You may be driving less these days, but your car still needs a little TLC. Here are some easy ways to take care of your car while you stay off the road.

Kaufman says if your car has been sitting for too long, the first problem you may notice is a dead battery.

For your battery dying, there’s an easy fix.  You just need a jumper box. That’s something you can get online pretty easily and they’re very easy to use," he said.

Your car also probably needs a wash.  And some of that dirt and grime may be more than just a cosmetic problem.

Bird droppings are highly acidic,” said Kaufman.  “So they can etch away at the clear coat that’s been put on top of the actual pigmented paints on top of your car.  And that clear coat, if it gets damaged, you’ll maybe start to see some cloudiness and if it goes on too long, the clear coat can actually start to strip away.”

Kaufman recommends using a damp towel to gently wipe off any droppings.

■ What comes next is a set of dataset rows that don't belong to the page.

theorem pvSplitSum (m : Int) : ∀ (e : List Int) (c : Nat), c ≤ e.length →
    (∀ (j : Nat) (hj : j < e.length), j < c → e[j] ≤ m) →
    (∀ (j : Nat) (hj : j < e.length), c ≤ j → m < e[j]) →
    (e.map (fun x => min x m)).sum = (e.take c).sum + ((e.length : Int) - (c : Int)) * m := by
  intro e
  induction e with
  | nil => intro c hc _ _; simp_all
  | cons x t ih =>
    intro c hc h1 h2
    cases c with
    | zero =>
      rw [pvAllGt m (x :: t) ?_]
      · simp
      · intro y hy
        obtain ⟨j, hj, rfl⟩ := List.mem_iff_getElem.mp hy
        exact h2 j hj (Nat.zero_le j)
    | succ c' =>
      have hx : x ≤ m := h1 0 (by simp) (Nat.succ_pos c')
      simp only [List.map_cons, List.sum_cons, List.take_succ_cons, List.length_cons]
      rw [min_eq_left hx]
      rw [ih c' (by simpa using hc)
        (fun j hj hjc => by
          have := h1 (j + 1) (by simpa using Nat.succ_lt_succ hj) (Nat.succ_lt_succ hjc)
          simpa using this)
        (fun j hj hjc => by
          have := h2 (j + 1) (by simpa using Nat.succ_lt_succ hj) (Nat.succ_le_succ hjc)
          simpa using this)]
      push_cast
      ring

theorem pvBisect (d : List Int) (m : Int) (hs : d.Pairwise (· ≤ ·)) :
    ∀ (fuel lo hi : Nat), hi - lo < fuel → lo ≤ hi → hi ≤ d.length →
    (∀ (j : Nat) (hj : j < d.length), j < lo → d[j] ≤ m) →
    (∀ (j : Nat) (hj : j < d.length), hi ≤ j → m < d[j]) →
    altBisect d m fuel lo hi ≤ d.length ∧
    (∀ (j : Nat) (hj : j < d.length), j < altBisect d m fuel lo hi → d[j] ≤ m) ∧
    (∀ (j : Nat) (hj : j < d.length), altBisect d m fuel lo hi ≤ j → m < d[j]) := by
  intro fuel
  induction fuel with
  | zero => intro lo hi hf; exact absurd hf (Nat.not_lt_zero _)
  | succ fuel ih =>
    intro lo hi hf hlh hhi h1 h2
    simp only [altBisect]
    by_cases hlt : lo < hi
    · rw [if_pos hlt]
      have hmid : (lo + hi) / 2 < hi := by omega
      have hmlo : lo ≤ (lo + hi) / 2 := by omega
      have hmlen : (lo + hi) / 2 < d.length := by omega
      split_ifs with hle
      · refine ih ((lo + hi) / 2 + 1) hi (by omega) (by omega) hhi ?_ h2
        intro j hj hjlt
        have hdm : d[(lo + hi) / 2] ≤ m := by
          rw [← List.getD_eq_getElem d 0 hmlen]; exact hle
        rcases Nat.lt_or_ge j ((lo + hi) / 2) with hc | hc
        · rcases Nat.lt_or_ge j lo with hc2 | hc2
          · exact h1 j hj hc2
          · exact le_trans (List.pairwise_iff_getElem.mp hs j ((lo + hi) / 2) hj hmlen hc) hdm
        · have : j = (lo + hi) / 2 := by omega
          subst this; exact hdm
      · refine ih lo ((lo + hi) / 2) (by omega) hmlo (by omega) h1 ?_
        intro j hj hjge
        have hdm : m < d[(lo + hi) / 2] := by
          rw [← List.getD_eq_getElem d 0 hmlen]; omega
        rcases Nat.lt_or_ge ((lo + hi) / 2) j with hc | hc
        · exact lt_of_lt_of_le hdm (List.pairwise_iff_getElem.mp hs ((lo + hi) / 2) j hmlen hj hc)
        · have : j = (lo + hi) / 2 := by omega
          subst this; exact hdm
    · rw [if_neg hlt]
      have heq : lo = hi := by omega
      subst heq
      exact ⟨hhi, h1, h2⟩

theorem pvPre (d : List Int) : ∀ (p : List Int) (s : Int),
    (d.foldl (fun ps x => (ps.1 ++ [ps.2 + x], ps.2 + x)) (p, s)).1 = p ++ pvPartial s d := by
  induction d with
  | nil => intro p s; simp [pvPartial]
  | cons x t ih =>
    intro p s
    simp only [List.foldl_cons, pvPartial, ih, List.append_assoc, List.singleton_append]

theorem pvPreGetD (d : List Int) : ∀ (c : Nat) (s : Int), c < d.length →
    (pvPartial s d).getD c 0 = s + (d.take (c + 1)).sum := by
  induction d with
  | nil => intro c s h; simp at h
  | cons x t ih =>
    intro c s h
    cases c with
    | zero => simp [pvPartial]
    | succ c' =>
      simp only [pvPartial, List.getD_cons_succ]
      rw [ih c' (s + x) (by simpa using h)]
      have : List.take (c' + 1 + 1) (x :: t) = x :: List.take (c' + 1) t := rfl
      rw [this]
      simp only [List.sum_cons]
      ring

theorem pvPreGetD0 (d : List Int) (c : Nat) (hc : c ≤ d.length) :
    (0 :: pvPartial 0 d).getD c 0 = (d.take c).sum := by
  cases c with
  | zero => simp
  | succ c' =>
    simp only [List.getD_cons_succ]
    rw [pvPreGetD d c' 0 (by omega)]
    simp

Tires are another item that can develop a problem if your car sits stationary.

Tires can flat-spot.  Which literally means it’s just rubber that’s been sitting on one spot for a long time, so it sort of flattens out. That can cause a problem with the durability of the tire," he said.

One last problem: rodents.  It is not uncommon for them to climb into the engine compartment and start chewing through wires.  That type of problem could cost you thousands of dollars in repairs.

However, Kaufman says there is one easy thing you can do, right now, to prevent most issues. 

The best advice is to just use your car as it was intended. Once every two weeks, get in it and drive it for a little while. We recommend at least 20 to 30 minutes," he said.